Some entries follow. Reproduce exactly the lines starting at the one with "-- _upscale(small, s)" and stopping after the one with "-- xs.index(target, start): position".
=======
-- pv_equiv track=rewrite | github.com/AdrienCarthoblaz/Master-Thesis | Package/facebook_sub_readers/comment_standard.py | drop_nesteddictionary_fb_comment
-- ===== SOURCE A (Python) =====
-- def drop_nesteddictionary_fb_comment(alist):
--     outputdict = {}
--     for lis in alist:
--         for dic in lis:
--             for key, value in dic.items():
--                 if isinstance(value,dict):
--                     for k2, v2 in value.items():
--                         outputdict[k2] = outputdict.get(k2, []) + [v2]
--     outputdict.pop('group',None)
--     return outputdict
-- ===== SOURCE B (Python) =====
-- def drop_nesteddictionary_fb_comment(alist):
--     # Flatten every nested dict's items into one ordered pair list.
--     pairs = [p for lis in alist for dic in lis for value in dic.values()
--              if isinstance(value, dict) for p in value.items()]
--     # Distinct keys in first-occurrence order, then one scan per key.
--     keys = list(dict.fromkeys(k for k, _ in pairs))
--     return {k: [v for k2, v in pairs if k2 == k] for k in keys if k != 'group'}
-- ===== Notes on version B (the rewrite author's own statement) =====
-- stated objective: alternative
-- what changed: B never maintains a dict while scanning: it flattens all nested-dict items into one pair list, dedups the keys in first-occurrence order, and builds each output entry by an independent per-key filter over the flat pair list, instead of A's fused nested loop that grows per-key lists inside a mutable dict via get-and-concatenate.
import Mathlib
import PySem

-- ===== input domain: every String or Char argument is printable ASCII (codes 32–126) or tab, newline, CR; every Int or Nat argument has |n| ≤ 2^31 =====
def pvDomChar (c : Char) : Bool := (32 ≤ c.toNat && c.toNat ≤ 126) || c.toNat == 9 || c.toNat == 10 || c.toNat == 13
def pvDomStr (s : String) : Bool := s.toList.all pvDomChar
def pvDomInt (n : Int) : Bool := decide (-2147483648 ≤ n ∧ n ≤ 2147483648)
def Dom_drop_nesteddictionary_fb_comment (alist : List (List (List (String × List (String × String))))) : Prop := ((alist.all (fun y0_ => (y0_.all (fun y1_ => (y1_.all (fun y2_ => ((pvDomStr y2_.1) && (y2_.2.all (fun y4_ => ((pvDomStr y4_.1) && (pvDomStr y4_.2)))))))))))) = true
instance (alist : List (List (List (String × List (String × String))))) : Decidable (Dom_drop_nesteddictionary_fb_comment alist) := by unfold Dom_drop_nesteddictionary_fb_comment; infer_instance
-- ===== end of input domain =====

-- B is dict-free: it flattens the nested-dict items into one pair list, dedups keys in
-- first-occurrence order and builds each entry by a per-key scan (objective: alternative).

-- ===== PORT A =====
-- the fused loop: for each inner (key, value) pair, outputdict[k2] = outputdict.get(k2, []) + [v2]
-- (isinstance(value, dict) is always true under the stated type)
def drop_nesteddictionary_fb_comment (alist : List (List (List (String × List (String × String))))) : List (String × List String) :=
  let outputdict : PySem.Dict String (List String) :=
    alist.foldl (fun od lis =>
      lis.foldl (fun od dic =>
        dic.foldl (fun od kv =>
          kv.2.foldl (fun od p => od.insert p.1 (od.getD p.1 [] ++ [p.2])) od) od) od)
      PySem.Dict.empty
  (outputdict.erase "group").items  -- outputdict.pop('group', None); return outputdict

-- ===== PORT B =====
def drop_nesteddictionary_fb_comment_alt (alist : List (List (List (String × List (String × String))))) : List (String × List String) :=
  -- pairs = [p for lis in alist for dic in lis for value in dic.values() for p in value.items()]
  let pairs : List (String × String) :=
    alist.flatMap (fun lis => lis.flatMap (fun dic => dic.flatMap (fun kv => kv.2)))
  -- keys = list(dict.fromkeys(k for k, _ in pairs))
  let keys : List String := PySem.Set.ofList (pairs.map Prod.fst)
  -- {k: [v for k2, v in pairs if k2 == k] for k in keys if k != 'group'}
  (keys.filter (fun k => !(k == "group"))).map
    (fun k => (k, (pairs.filter (fun p => p.1 == k)).map Prod.snd))

-- ===== PRECONDITION & SPEC =====
def Spec_drop_nesteddictionary_fb_comment (alist : List (List (List (String × List (String × String))))) (out : List (String × List String)) : Prop := out = drop_nesteddictionary_fb_comment_alt alist
instance (alist : List (List (List (String × List (String × String))))) (out : List (String × List String)) : Decidable (Spec_drop_nesteddictionary_fb_comment alist out) := by unfold Spec_drop_nesteddictionary_fb_comment; infer_instance

-- ===== CLAIM =====
def Claim_equal_drop_nesteddictionary_fb_comment : Prop := ∀ (alist : List (List (List (String × List (String × String))))), Dom_drop_nesteddictionary_fb_comment alist → Spec_drop_nesteddictionary_fb_comment alist (drop_nesteddictionary_fb_comment alist)

-- ===== LEMMAS AND PROOFS =====

-- A's fused step written as Dict.modify.
theorem pvStep_eq : (fun (od : PySem.Dict String (List String)) (p : String × String) =>
    od.insert p.1 (od.getD p.1 [] ++ [p.2]))
    = fun od p => od.modify p.1 [] (· ++ [p.2]) := by
  funext od p; simp [PySem.Dict.modify]

-- ===== VERDICT =====
theorem drop_nesteddictionary_fb_comment_spec : Claim_equal_drop_nesteddictionary_fb_comment := by
  intro alist _
  show drop_nesteddictionary_fb_comment alist = drop_nesteddictionary_fb_comment_alt alist
  unfold drop_nesteddictionary_fb_comment drop_nesteddictionary_fb_comment_alt
  rw [pvStep_eq]
  set pairs : List (String × String) :=
    alist.flatMap (fun lis => lis.flatMap (fun dic => dic.flatMap (fun kv => kv.2))) with hpairs
  -- A's nested foldl is the foldl over the flattened pair list
  have hfold : alist.foldl (fun od lis =>
      lis.foldl (fun od dic =>
        dic.foldl (fun od kv =>
          kv.2.foldl (fun (od : PySem.Dict String (List String)) p => od.modify p.1 [] (· ++ [p.2])) od) od) od)
      PySem.Dict.empty
      = pairs.foldl (fun od p => od.modify p.1 [] (· ++ [p.2])) PySem.Dict.empty := by
    rw [hpairs]; simp only [List.foldl_flatMap]
  rw [hfold]
  set d := pairs.foldl (fun (od : PySem.Dict String (List String)) p => od.modify p.1 [] (· ++ [p.2])) PySem.Dict.empty with hd
  have hkeys : d.keys = PySem.Set.ofList (pairs.map Prod.fst) := by
    rw [hd, PySem.Dict.keys_foldl_modify_key pairs Prod.fst [] (fun _ p => (· ++ [p.2]))]
    simp [PySem.Dict.keys_empty, PySem.Set.update_nil_left]
  have hnodup : d.keys.Nodup := by
    rw [hd]
    exact PySem.Dict.nodup_keys_foldl_modify_key pairs Prod.fst [] (fun _ p => (· ++ [p.2]))
      PySem.Dict.empty (by simp [PySem.Dict.keys_empty])
  have hgetD : ∀ k, d.getD k [] = (pairs.filter (fun p => p.1 == k)).map Prod.snd := by
    intro k
    rw [hd, PySem.Dict.getD_foldl_modify_append]
    simp [PySem.Dict.getD_empty]
  have hitems : d.items = d.keys.map (fun k => (k, d.getD k [])) :=
    PySem.Dict.items_eq_map_keys d hnodup []
  show (d.erase "group").items = _
  rw [show (d.erase "group").items = d.items.filter (fun p => !(p.1 == "group")) from rfl]
  rw [hitems, List.filter_map, hkeys]
  apply List.map_congr_left
  intro k _
  rw [hgetD]
-- _components_nonbg_univalued_diag, with the background colour passed in
def pvComponents (G : List (List Int)) (bg : Int) : List (List (Int × Int × Int)) :=
  let h : Int := G.length
  let w : Int := (G.headD []).length
  let seen0 : List (List Bool) := List.replicate G.length (List.replicate (G.headD []).length false)
  let fuel : Nat := G.length * (G.headD []).length + 1
  ((PySem.List.pyRange 0 h 1).foldl (fun st i =>
    (PySem.List.pyRange 0 w 1).foldl (fun st j =>
      if pvSeenGet st.1 i j = true ∨ pvCell G i j = bg then st
      else
        let color := pvCell G i j
        let r := pvFlood G color h w fuel [(i, j)] (pvSeenSet st.1 i j) []
        (r.1, st.2 ++ [r.2])) st) (seen0, ([] : List (List (Int × Int × Int))))).2

def pvFlat (G : List (List Int)) : List Int := G.flatMap (fun r => r)

-- A's _bg_color: max(set(flat), key=flat.count)
def pvBgA (G : List (List Int)) : Int :=
  (PySem.List.max? (PySem.Set.ofList (pvFlat G)) (fun v => ((pvFlat G).count v : Int))).getD 0

-- [(i,j) for i in range(h) for j in range(w) if I[i][j]==TWO]
def pvPos2 (I : List (List Int)) : List (Int × Int) :=
  (PySem.List.pyRange 0 (I.length : Int) 1).flatMap (fun i =>
    ((PySem.List.pyRange 0 (((I.headD []).length : Int)) 1).filter
      (fun j => pvCell I i j == 2)).map (fun j => (i, j)))

-- one assignment 'sub[i][j] = v' of A's paint loop (with its bounds test)
def pvPaintStep (H W : Int) (g : List (List Int)) (t : Int × Int × Int) : List (List Int) :=
  if 0 ≤ t.1 ∧ t.1 < H ∧ 0 ≤ t.2.1 ∧ t.2.1 < W
  then g.set t.1.toNat ((g.getD t.1.toNat []).set t.2.1.toNat t.2.2)
  else g

-- sub = [list(I[i][j0:j1+1]) for i in range(i0, i1+1)]
def pvSubA (I : List (List Int)) (i0 i1 j0 j1 : Int) : List (List Int) :=
  (PySem.List.pyRange i0 (i1 + 1) 1).map (fun i =>
    PySem.List.slice (PySem.List.pyGetD I i []) (some j0) (some (j1 + 1)))

-- _upscale(small, s)
def pvUpA (small : List (Int × Int × Int)) (s : Int) : List (Int × Int × Int) :=
  if s = 1 then small
  else small.flatMap (fun t =>
    (PySem.List.pyRange 0 s 1).flatMap (fun di =>
      (PySem.List.pyRange 0 s 1).map (fun dj => (t.1 * s + di, t.2.1 * s + dj, t.2.2))))

-- _normalize(_upscale(small, s)) shifted by (1, 1)
def pvObjA (small : List (Int × Int × Int)) (s : Int) : List (Int × Int × Int) :=
  let up := pvUpA small s
  let mi := (PySem.List.min? (up.map (fun t => t.1)) (fun x => x)).getD 0
  let mj := (PySem.List.min? (up.map (fun t => t.2.1)) (fun x => x)).getD 0
  let norm := up.map (fun t => (t.1 - mi, t.2.1 - mj, t.2.2))
  norm.map (fun t => (t.1 + 1, t.2.1 + 1, t.2.2))
-- ===== PORT B =====
-- inner loop: mark the occupied columns of one row in the table
def pvMarkRow (row : List Int) (width : Int) (full : List Bool) : List Bool :=
  (PySem.List.pyRange 0 width 1).foldl
    (fun f c => if PySem.List.pyGetD row c 1 == 0 then f.set c.toNat true else f) full

-- row-major build of full = [any(ary[r][c]==0 for r in range(heigth)) for c in range(width)]
def pvBuildFull (ary : List (List Int)) (width : Int) (heigth : Int) : List Bool :=
  (PySem.List.pyRange 0 heigth 1).foldl
    (fun full r => pvMarkRow (PySem.List.pyGetD ary r []) width full)
    (List.replicate (max width 0).toNat false)

-- xs.index(target, start): position of first `target` at or after `start`
def pvIndexFrom (xs : List Bool) (target : Bool) (start : Nat) : Option Nat :=
  ((xs.drop start).findIdx? (· == target)).map (fun k => start + k)

def FirstCharEnd_alt (ary : List (List Int)) (width : Int) (heigth : Int) : Int :=
  let full := pvBuildFull ary width heigth
  match pvIndexFrom full true 0 with
  | none => -1
  | some f =>
    match pvIndexFrom full true (f + 1) with
    | none => -1
    | some g =>
      match pvIndexFrom full false (g + 1) with
      | none => -1
      | some e => (e : Int) - 1

-- ===== PRECONDITION & SPEC =====
-- Pre_ excludes inputs where indexing ary[r][c] (r < heigth, c < width) can leave the array:
-- there Python A raises, or returns only by an early exit that B's full table build cannot
-- reproduce (B raises IndexError on those ragged/short arrays).
def Pre_FirstCharEnd (ary : List (List Int)) (width : Int) (heigth : Int) : Prop :=
  heigth ≤ (ary.length : Int) ∧ ∀ row ∈ ary.take heigth.toNat, width ≤ (row.length : Int)
-- pv_equiv track=rewrite | github.com/iwkiwk/nlp-course | 18-11-25/edit_dis.py | get_edit_dis2
-- ===== SOURCE A (Python) =====
-- def get_edit_dis2(str1, str2):
--     m = len(str1)
--     n = len(str2)
--     dp = [[0 for i in range(n + 1)] for j in range(m + 1)]
--     for i in range(m + 1):
--         for j in range(n + 1):
--
--             if i == 0:
--                 dp[i][j] = j
--
--             elif j == 0:
--                 dp[i][j] = i
--
--             elif str1[i - 1] == str2[j - 1]:
--                 dp[i][j] = dp[i - 1][j - 1]
--
--             else:
--                 dp[i][j] = min(dp[i][j - 1] + 1,  # Insert
--                                dp[i - 1][j] + 1,  # Remove
--                                dp[i - 1][j - 1] + 2)  # Replace
--
--     return dp[m][n]
-- ===== SOURCE B (Python) =====
-- def get_edit_dis2(str1, str2):
--     # Edit distance with replace cost 2 equals len1 + len2 - 2*LCS(str1, str2):
--     # a cost-2 replace is never cheaper than an insert+delete pair, so the
--     # distance is determined by the longest common subsequence.
--     prev = [0] * (len(str2) + 1)
--     for c in str1:
--         cur = [0]
--         left = 0
--         for d, diag, up in zip(str2, prev, prev[1:]):
--             left = diag + 1 if c == d else max(left, up)
--             cur.append(left)
--         prev = cur
--     return len(str1) + len(str2) - 2 * prev[-1]
-- ===== Notes on version B (the rewrite author's own statement) =====
-- stated objective: faster
-- what changed: Replaces the full (m+1)x(n+1) edit-distance table by a rolling single-row LCS computation, using the identity distance = len1+len2-2*LCS which holds because a replace costs 2 (an insert+delete pair).
import Mathlib
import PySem
-- pv_equiv track=rewrite | github.com/1archit3ct1/orchestrator | SPAWN/STOP/web/app.py | get_active_task
-- ===== SOURCE A (Python) =====
-- def get_active_task(tasks):
--     for task in tasks:
--         if task.get("status") in {"active", "in_progress"}:
--             return task
--     for task in tasks:
--         if task.get("status") == "pending":
--             return task
--     return tasks[0] if tasks else None
-- ===== SOURCE B (Python) =====
-- def get_active_task(tasks):
--     first_pending = None
--     for task in tasks:
--         s = task.get("status")
--         if s in ("active", "in_progress"):
--             return task
--         if s == "pending" and first_pending is None:
--             first_pending = task
--     if first_pending is not None:
--         return first_pending
--     return tasks[0] if tasks else None
-- ===== Notes on version B (the rewrite author's own statement) =====
-- stated objective: alternative
-- what changed: Replaced A's two sequential scans (first for active/in_progress, then for pending) with a single pass that returns immediately on an active task while carrying a first_pending accumulator.
import Mathlib
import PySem

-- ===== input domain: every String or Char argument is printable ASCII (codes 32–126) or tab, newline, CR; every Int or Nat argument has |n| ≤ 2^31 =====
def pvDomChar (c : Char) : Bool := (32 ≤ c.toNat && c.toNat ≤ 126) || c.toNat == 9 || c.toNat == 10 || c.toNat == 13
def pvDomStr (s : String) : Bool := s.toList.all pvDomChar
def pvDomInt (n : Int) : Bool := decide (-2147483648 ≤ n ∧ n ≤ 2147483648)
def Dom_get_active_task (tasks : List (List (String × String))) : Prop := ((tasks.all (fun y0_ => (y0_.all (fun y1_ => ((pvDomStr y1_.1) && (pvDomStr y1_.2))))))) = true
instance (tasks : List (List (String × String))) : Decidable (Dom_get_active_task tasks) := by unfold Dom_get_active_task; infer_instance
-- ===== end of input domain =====

-- B collapses A's two sequential scans into one pass carrying a first_pending accumulator (alternative decomposition, same cost).

-- ===== PORT A =====
-- task.get("status") in {"active","in_progress"}  (dict.get returns None when missing; None is in neither set)
def pvIsActive (task : List (String × String)) : Bool :=
  (PySem.Dict.mk task).get? "status" == some "active" || (PySem.Dict.mk task).get? "status" == some "in_progress"

def pvIsPending (task : List (String × String)) : Bool :=
  (PySem.Dict.mk task).get? "status" == some "pending"

def get_active_task (tasks : List (List (String × String))) : Option (List (String × String)) :=
  -- first loop: return the first active/in_progress task
  match tasks.find? pvIsActive with
  | some task => some task
  | none =>
    -- second loop: return the first pending task
    match tasks.find? pvIsPending with
    | some task => some task
    | none => tasks.head?   -- tasks[0] if tasks else None

-- ===== PORT B =====
-- single pass: return immediately on active/in_progress, carry the first pending task
def pvAltLoop (ts : List (List (String × String))) (firstPending : Option (List (String × String))) :
    Option (List (String × String)) :=
  match ts with
  | [] => firstPending
  | task :: rest =>
    let s := (PySem.Dict.mk task).get? "status"
    if s == some "active" || s == some "in_progress" then some task
    else pvAltLoop rest (if s == some "pending" && firstPending.isNone then some task else firstPending)

def get_active_task_alt (tasks : List (List (String × String))) : Option (List (String × String)) :=
  match pvAltLoop tasks none with
  | some task => some task
  | none => tasks.head?

-- ===== PRECONDITION & SPEC =====
def Spec_get_active_task (tasks : List (List (String × String))) (out : Option (List (String × String))) : Prop := out = get_active_task_alt tasks
instance (tasks : List (List (String × String))) (out : Option (List (String × String))) : Decidable (Spec_get_active_task tasks out) := by unfold Spec_get_active_task; infer_instance

-- ===== CLAIM (what is proved, stated in full; the proofs are below) =====
def Claim_equal_get_active_task : Prop := ∀ (tasks : List (List (String × String))), Dom_get_active_task tasks → Spec_get_active_task tasks (get_active_task tasks)

-- ===== LEMMAS AND PROOFS =====

theorem pvAltLoop_eq (ts : List (List (String × String))) (fp : Option (List (String × String))) :
    pvAltLoop ts fp =
      match ts.find? pvIsActive with
      | some t => some t
      | none =>
        match fp with
        | some p => some p
        | none => ts.find? pvIsPending := by
  induction ts generalizing fp with
  | nil => cases fp <;> simp [pvAltLoop]
  | cons t rest ih =>
    by_cases ha : pvIsActive t
    · simp [pvAltLoop, pvIsActive] at ha ⊢
      rw [List.find?_cons_of_pos (by simpa [pvIsActive] using ha)]
      rcases ha with h | h <;> simp [h]
    · rw [pvAltLoop, List.find?_cons_of_neg ha]
      simp only [pvIsActive, Bool.or_eq_true, not_or] at ha
      rw [if_neg (by simp [ha.1, ha.2]), ih]
      cases fp with
      | some p => simp
      | none =>
        by_cases hp : pvIsPending t
        · rw [List.find?_cons_of_pos hp]
          simp [pvIsPending] at hp
          simp [hp]
        · rw [List.find?_cons_of_neg hp]
          simp only [pvIsPending] at hp
          simp [hp]

-- ===== VERDICT (by name: the statement is the Claim_ definition above) =====
theorem get_active_task_spec : Claim_equal_get_active_task := by
  intro tasks _
  show get_active_task tasks = get_active_task_alt tasks
  unfold get_active_task get_active_task_alt
  rw [pvAltLoop_eq]
  cases tasks.find? pvIsActive <;> cases tasks.find? pvIsPending <;> simp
=======
Exercise solution -
-- _upscale(small, s)
def pvUpA (small : List (Int × Int × Int)) (s : Int) : List (Int × Int × Int) :=
  if s = 1 then small
  else small.flatMap (fun t =>
    (PySem.List.pyRange 0 s 1).flatMap (fun di =>
      (PySem.List.pyRange 0 s 1).map (fun dj => (t.1 * s + di, t.2.1 * s + dj, t.2.2))))

-- _normalize(_upscale(small, s)) shifted by (1, 1)
def pvObjA (small : List (Int × Int × Int)) (s : Int) : List (Int × Int × Int) :=
  let up := pvUpA small s
  let mi := (PySem.List.min? (up.map (fun t => t.1)) (fun x => x)).getD 0
  let mj := (PySem.List.min? (up.map (fun t => t.2.1)) (fun x => x)).getD 0
  let norm := up.map (fun t => (t.1 - mi, t.2.1 - mj, t.2.2))
  norm.map (fun t => (t.1 + 1, t.2.1 + 1, t.2.2))
-- ===== PORT B =====
-- inner loop: mark the occupied columns of one row in the table
def pvMarkRow (row : List Int) (width : Int) (full : List Bool) : List Bool :=
  (PySem.List.pyRange 0 width 1).foldl
    (fun f c => if PySem.List.pyGetD row c 1 == 0 then f.set c.toNat true else f) full

-- row-major build of full = [any(ary[r][c]==0 for r in range(heigth)) for c in range(width)]
def pvBuildFull (ary : List (List Int)) (width : Int) (heigth : Int) : List Bool :=
  (PySem.List.pyRange 0 heigth 1).foldl
    (fun full r => pvMarkRow (PySem.List.pyGetD ary r []) width full)
    (List.replicate (max width 0).toNat false)

-- xs.index(target, start): position of first `target` at or after `start`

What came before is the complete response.